As can be seen from Table 1, using only one input variable, the performances are significantly lower than those obtained from the use of the power law threshold of Eq. (10): however, for the variable with the highest informative content, mean rainfall intensity I, the TSS = 0.44 is quite close to TSS₀ = 0.50. When using input variables in pairs, performances increase significantly. Notably, in the case of the pairs D–I and D–E – i.e. the same variables used for the power law – the TSS = 0.59 (0.60), which is significantly higher than TSS₀. This is obtained by both an increase in the TPR (true positive rate) and a decrease in the FPR (false positive rate). The fact that with same input data the neural network provides significantly better performances than the power law proves that the use of a predetermined parametric form for the threshold equation does not allow the informative content of the input variables to be exploited to the fullest, while the flexibility of ANNs allows a better classification to be achieved. In other words, one of the shortcomings of a power law is that the same equation is usually assumed valid for all the durations, while ANNs are more flexible. Finally, adding a third variable (network input D–E–I_p), a further improvement is obtained (TSS = 0.66), mainly due to a decrease in the FPR. This result demonstrates how neural networks can be an aid in searching additional variables that can provide a more reliable dynamic prediction of landslide-triggering conditions. In particular, in this case, it has been shown that peak intensity may have important informative content, an aspect that has perhaps not been sufficiently investigated in the literature, even though some researchers have found that the addition of a third variable is a possible way to derive thresholds that better adapt to complex case studies (e.g. Rosi et al., 2021).

4 Concluding remarks

The identification of rainfall thresholds indicating landslide-triggering conditions is a key step for implementing territorial landslide early warning systems. Commonly, thresholds are searched in a limited space, i.e. constrained to a predetermined parametric form, which is generally a power law linking rainfall event, duration D, and mean intensity I (or total depth $E=I\times D$). In this communication we have shown that choosing a predetermined form for the law of the threshold can potentially limit the performance of the empirical model and how artificial neural networks are a valuable tool to overcome this limitation. The analysis, referring to the case study of Sicily, has shown that an E–D power law threshold has a maximum true skill statistic of TSS = TSS₀ = 0.50. On the other hand, the classifier based on neural networks, using the same pair of input variables, yielded a significantly greater TSS = 0.60. It has also been shown how neural networks allow the potential information content of other variables to be easily explored and hence provide a way to improve predictive performance.
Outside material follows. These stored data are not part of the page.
-- pv_equiv track=rewrite | github.com/KELLO83/Personas-Korea- | GNN_Neural_Network/scripts/build_canonicalization_candidates.py | _assign_hobbies_to_suffixes
-- ===== SOURCE A (Python) =====
-- from collections import Counter, defaultdict
-- from typing import TypedDict, cast
--
-- class SingletonInfo(TypedDict):
--     normalized_name: str
--     members: list[str]
--     display_name: str
--     support_edges: int
--
-- def _assign_hobbies_to_suffixes(
--     singletons: dict[str, SingletonInfo],
--     candidate_suffixes: dict[str, set[str]],
-- ) -> dict[str, list[str]]:
--     assignments: dict[str, list[str]] = defaultdict(list)
--     ranked_suffixes = sorted(candidate_suffixes, key=lambda suffix: (-len(suffix.split()), -len(suffix), suffix))
--     for hobby_name in singletons:
--         for suffix in ranked_suffixes:
--             if hobby_name in candidate_suffixes[suffix]:
--                 assignments[suffix].append(hobby_name)
--                 break
--     return assignments
-- ===== SOURCE B (Python) =====
-- def _assign_hobbies_to_suffixes(singletons, candidate_suffixes):
--     ranked_suffixes = sorted(candidate_suffixes, key=lambda suffix: (-len(suffix.split()), -len(suffix), suffix))
--     # invert once: best[hobby] = highest-ranked suffix whose set contains it
--     # (walk ranked order backwards so earlier-ranked suffixes overwrite later ones)
--     best = {}
--     for suffix in reversed(ranked_suffixes):
--         for hobby in candidate_suffixes[suffix]:
--             best[hobby] = suffix
--     assignments = {}
--     for hobby_name in singletons:
--         suffix = best.get(hobby_name)
--         if suffix is not None:
--             assignments.setdefault(suffix, []).append(hobby_name)
--     return assignments
-- ===== Notes on version B (the rewrite author's own statement) =====
-- stated objective: faster
-- what changed: Instead of scanning the ranked suffix list for every hobby, B inverts the suffix sets once (walking the ranked list backwards so the best-ranked suffix wins each hobby slot) and then assigns each hobby by a single dict lookup.
import Mathlib
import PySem

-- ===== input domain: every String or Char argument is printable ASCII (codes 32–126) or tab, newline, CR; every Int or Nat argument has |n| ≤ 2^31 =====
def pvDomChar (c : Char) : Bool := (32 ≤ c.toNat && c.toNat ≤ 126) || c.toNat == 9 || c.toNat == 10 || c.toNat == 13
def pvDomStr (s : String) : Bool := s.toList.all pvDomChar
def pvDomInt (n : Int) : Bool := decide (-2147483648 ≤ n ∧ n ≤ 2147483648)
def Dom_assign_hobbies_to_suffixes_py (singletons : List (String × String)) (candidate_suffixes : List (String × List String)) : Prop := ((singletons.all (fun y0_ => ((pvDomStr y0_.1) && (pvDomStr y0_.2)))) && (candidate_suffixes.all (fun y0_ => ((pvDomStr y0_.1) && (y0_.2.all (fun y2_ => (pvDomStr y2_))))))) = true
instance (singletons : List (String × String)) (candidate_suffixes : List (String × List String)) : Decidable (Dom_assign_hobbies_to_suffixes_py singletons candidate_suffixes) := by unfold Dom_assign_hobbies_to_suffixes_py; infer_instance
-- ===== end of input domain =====

-- B replaces A's per-hobby scan of the ranked suffix list by a single inversion of the
-- suffix sets (ranked list walked backwards, best-ranked suffix wins each hobby slot),
-- then one dict lookup per hobby; objective: faster.

-- Shared by both ports: Python's `key a < key b` for the tuple key
-- (-len(s.split()), -len(s), s), written out component-wise (exact: Python tuple
-- comparison is lexicographic; str `<` is `<` on toList per PYSEM).
def pvRankLt (a b : String) : Bool :=
  let wa : Int := ((PySem.Str.split₀ a).length : Int)
  let wb : Int := ((PySem.Str.split₀ b).length : Int)
  let la : Int := PySem.Str.len a
  let lb : Int := PySem.Str.len b
  (-wa < -wb) || (-wa == -wb && ((-la < -lb) || (-la == -lb && decide (a.toList < b.toList))))

-- `sorted(candidate_suffixes, key=…)`: Python's sorted IS this insertion fold
-- (PySem.List.sorted_eq_foldl_insertBy, rfl), with the tuple key compared by pvRankLt.
def pvRanked (cd : PySem.Dict String (List String)) : List String :=
  cd.keys.foldl (fun acc x => PySem.List.insertBy (fun a b => pvRankLt a b) x acc) []

-- ===== PORT A =====
-- the inner `for suffix in ranked_suffixes: … break` loop of A
def pvAInner (cd : PySem.Dict String (List String)) (asg : PySem.Dict String (List String))
    (hobby : String) : List String → PySem.Dict String (List String)
  | [] => asg
  | s :: rest =>
      if (cd.getD s []).contains hobby then asg.modify s [] (· ++ [hobby])
      else pvAInner cd asg hobby rest

def assign_hobbies_to_suffixes_py (singletons : List (String × String)) (candidate_suffixes : List (String × List String)) : List (String × List String) :=
  let cd := PySem.Dict.ofList candidate_suffixes
  let ranked := pvRanked cd
  ((PySem.Dict.ofList singletons).keys.foldl
      (fun asg hobby => pvAInner cd asg hobby ranked) PySem.Dict.empty).items

-- ===== PORT B =====
def assign_hobbies_to_suffixes_py_alt (singletons : List (String × String)) (candidate_suffixes : List (String × List String)) : List (String × List String) :=
  let cd := PySem.Dict.ofList candidate_suffixes
  let ranked := pvRanked cd
  -- invert: for suffix in reversed(ranked): for hobby in cd[suffix]: best[hobby] = suffix
  let best := ranked.reverse.foldl
      (fun b s => (cd.getD s []).foldl (fun b h => b.insert h s) b) PySem.Dict.empty
  ((PySem.Dict.ofList singletons).keys.foldl
      (fun asg hobby =>
        match best.get? hobby with
        | some s => asg.modify s [] (· ++ [hobby])   -- assignments.setdefault(s, []).append(hobby)
        | none => asg) PySem.Dict.empty).items

-- ===== PRECONDITION & SPEC =====
def Spec_assign_hobbies_to_suffixes_py (singletons : List (String × String)) (candidate_suffixes : List (String × List String)) (out : List (String × List String)) : Prop := out = assign_hobbies_to_suffixes_py_alt singletons candidate_suffixes
instance (singletons : List (String × String)) (candidate_suffixes : List (String × List String)) (out : List (String × List String)) : Decidable (Spec_assign_hobbies_to_suffixes_py singletons candidate_suffixes out) := by unfold Spec_assign_hobbies_to_suffixes_py; infer_instance

-- ===== CLAIM (what is proved, stated in full; the proofs are below) =====
def Claim_equal_assign_hobbies_to_suffixes_py : Prop := ∀ (singletons : List (String × String)) (candidate_suffixes : List (String × List String)), Dom_assign_hobbies_to_suffixes_py singletons candidate_suffixes → Spec_assign_hobbies_to_suffixes_py singletons candidate_suffixes (assign_hobbies_to_suffixes_py singletons candidate_suffixes)

-- ===== LEMMAS AND PROOFS =====

-- an insert-everything fold over one suffix's member list: lookup afterwards
theorem pv_get_foldl_insert (vs : List String) (b : PySem.Dict String String) (s h : String) :
    ((vs.foldl (fun b h' => b.insert h' s) b).get? h)
      = if h ∈ vs then some s else b.get? h := by
  induction vs generalizing b with
  | nil => simp
  | cons v rest ih =>
      simp only [List.foldl_cons, ih, List.mem_cons]
      by_cases hr : h ∈ rest
      · simp [hr]
      · by_cases hv : h = v
        · subst hv; simp [hr, PySem.Dict.get?_insert_self]
        · simp [hr, hv, PySem.Dict.get?_insert_of_ne _ _ hv]

-- the inversion fold: last write wins, i.e. the FIRST match in the reversed order
theorem pv_get_best (cd : PySem.Dict String (List String)) (l : List String)
    (b : PySem.Dict String String) (h : String) :
    ((l.foldl (fun b s => (cd.getD s []).foldl (fun b h' => b.insert h' s) b) b).get? h)
      = ((l.reverse.find? (fun s => (cd.getD s []).contains h)).or (b.get? h)) := by
  induction l generalizing b with
  | nil => simp
  | cons x xs ih =>
      rw [List.foldl_cons, ih, List.reverse_cons, List.find?_append, pv_get_foldl_insert]
      by_cases hx : h ∈ cd.getD x []
      · simp [List.find?, hx]
      · simp [List.find?, hx]

-- A's inner break-loop returns the first ranked suffix containing the hobby
theorem pv_aInner_eq_find (cd : PySem.Dict String (List String))
    (asg : PySem.Dict String (List String)) (h : String) (l : List String) :
    pvAInner cd asg h l
      = match l.find? (fun s => (cd.getD s []).contains h) with
        | some s => asg.modify s [] (· ++ [h])
        | none => asg := by
  induction l with
  | nil => simp [pvAInner]
  | cons s rest ih =>
      by_cases hs : h ∈ cd.getD s []
      · simp [pvAInner, List.find?, hs]
      · simp [pvAInner, List.find?, hs, ih]

-- ===== VERDICT (by name: the statement is the Claim_ definition above) =====
theorem assign_hobbies_to_suffixes_py_spec : Claim_equal_assign_hobbies_to_suffixes_py := by
  intro singletons candidate_suffixes _
  show assign_hobbies_to_suffixes_py singletons candidate_suffixes
      = assign_hobbies_to_suffixes_py_alt singletons candidate_suffixes
  unfold assign_hobbies_to_suffixes_py assign_hobbies_to_suffixes_py_alt
  simp only [pv_aInner_eq_find, pv_get_best, List.reverse_reverse, Option.or_none,
    PySem.Dict.get?_empty]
For instance, it has been shown that the inclusion of peak rainfall intensity as an additional variable can lead to an improvement of performance. It is important that when training neural networks, generalisation capabilities are ensured, for instance by the early-stopping technique. Overfitting is not an issue for the traditional approach based on the power law – or any other parametric equation – as in general the number of free parameters is very low (two for a power law). This may be a drawback for neural networks even though it forces one to consider both triggering and non-triggering events, which is fundamental for obtaining thresholds with acceptable statistical characteristics (Peres and Cancelliere, 2021). Another possible disadvantage of neural networks with respect to predetermined-form thresholds is also represented by the fact that it may be difficult to express the neural network classifier as a simple equation. This could limit the practical implementation of triggering thresholds based on neural networks, which could be perceived as impractical by practitioners. However, this limit can for instance be overcome by providing a user-friendly software to the end user.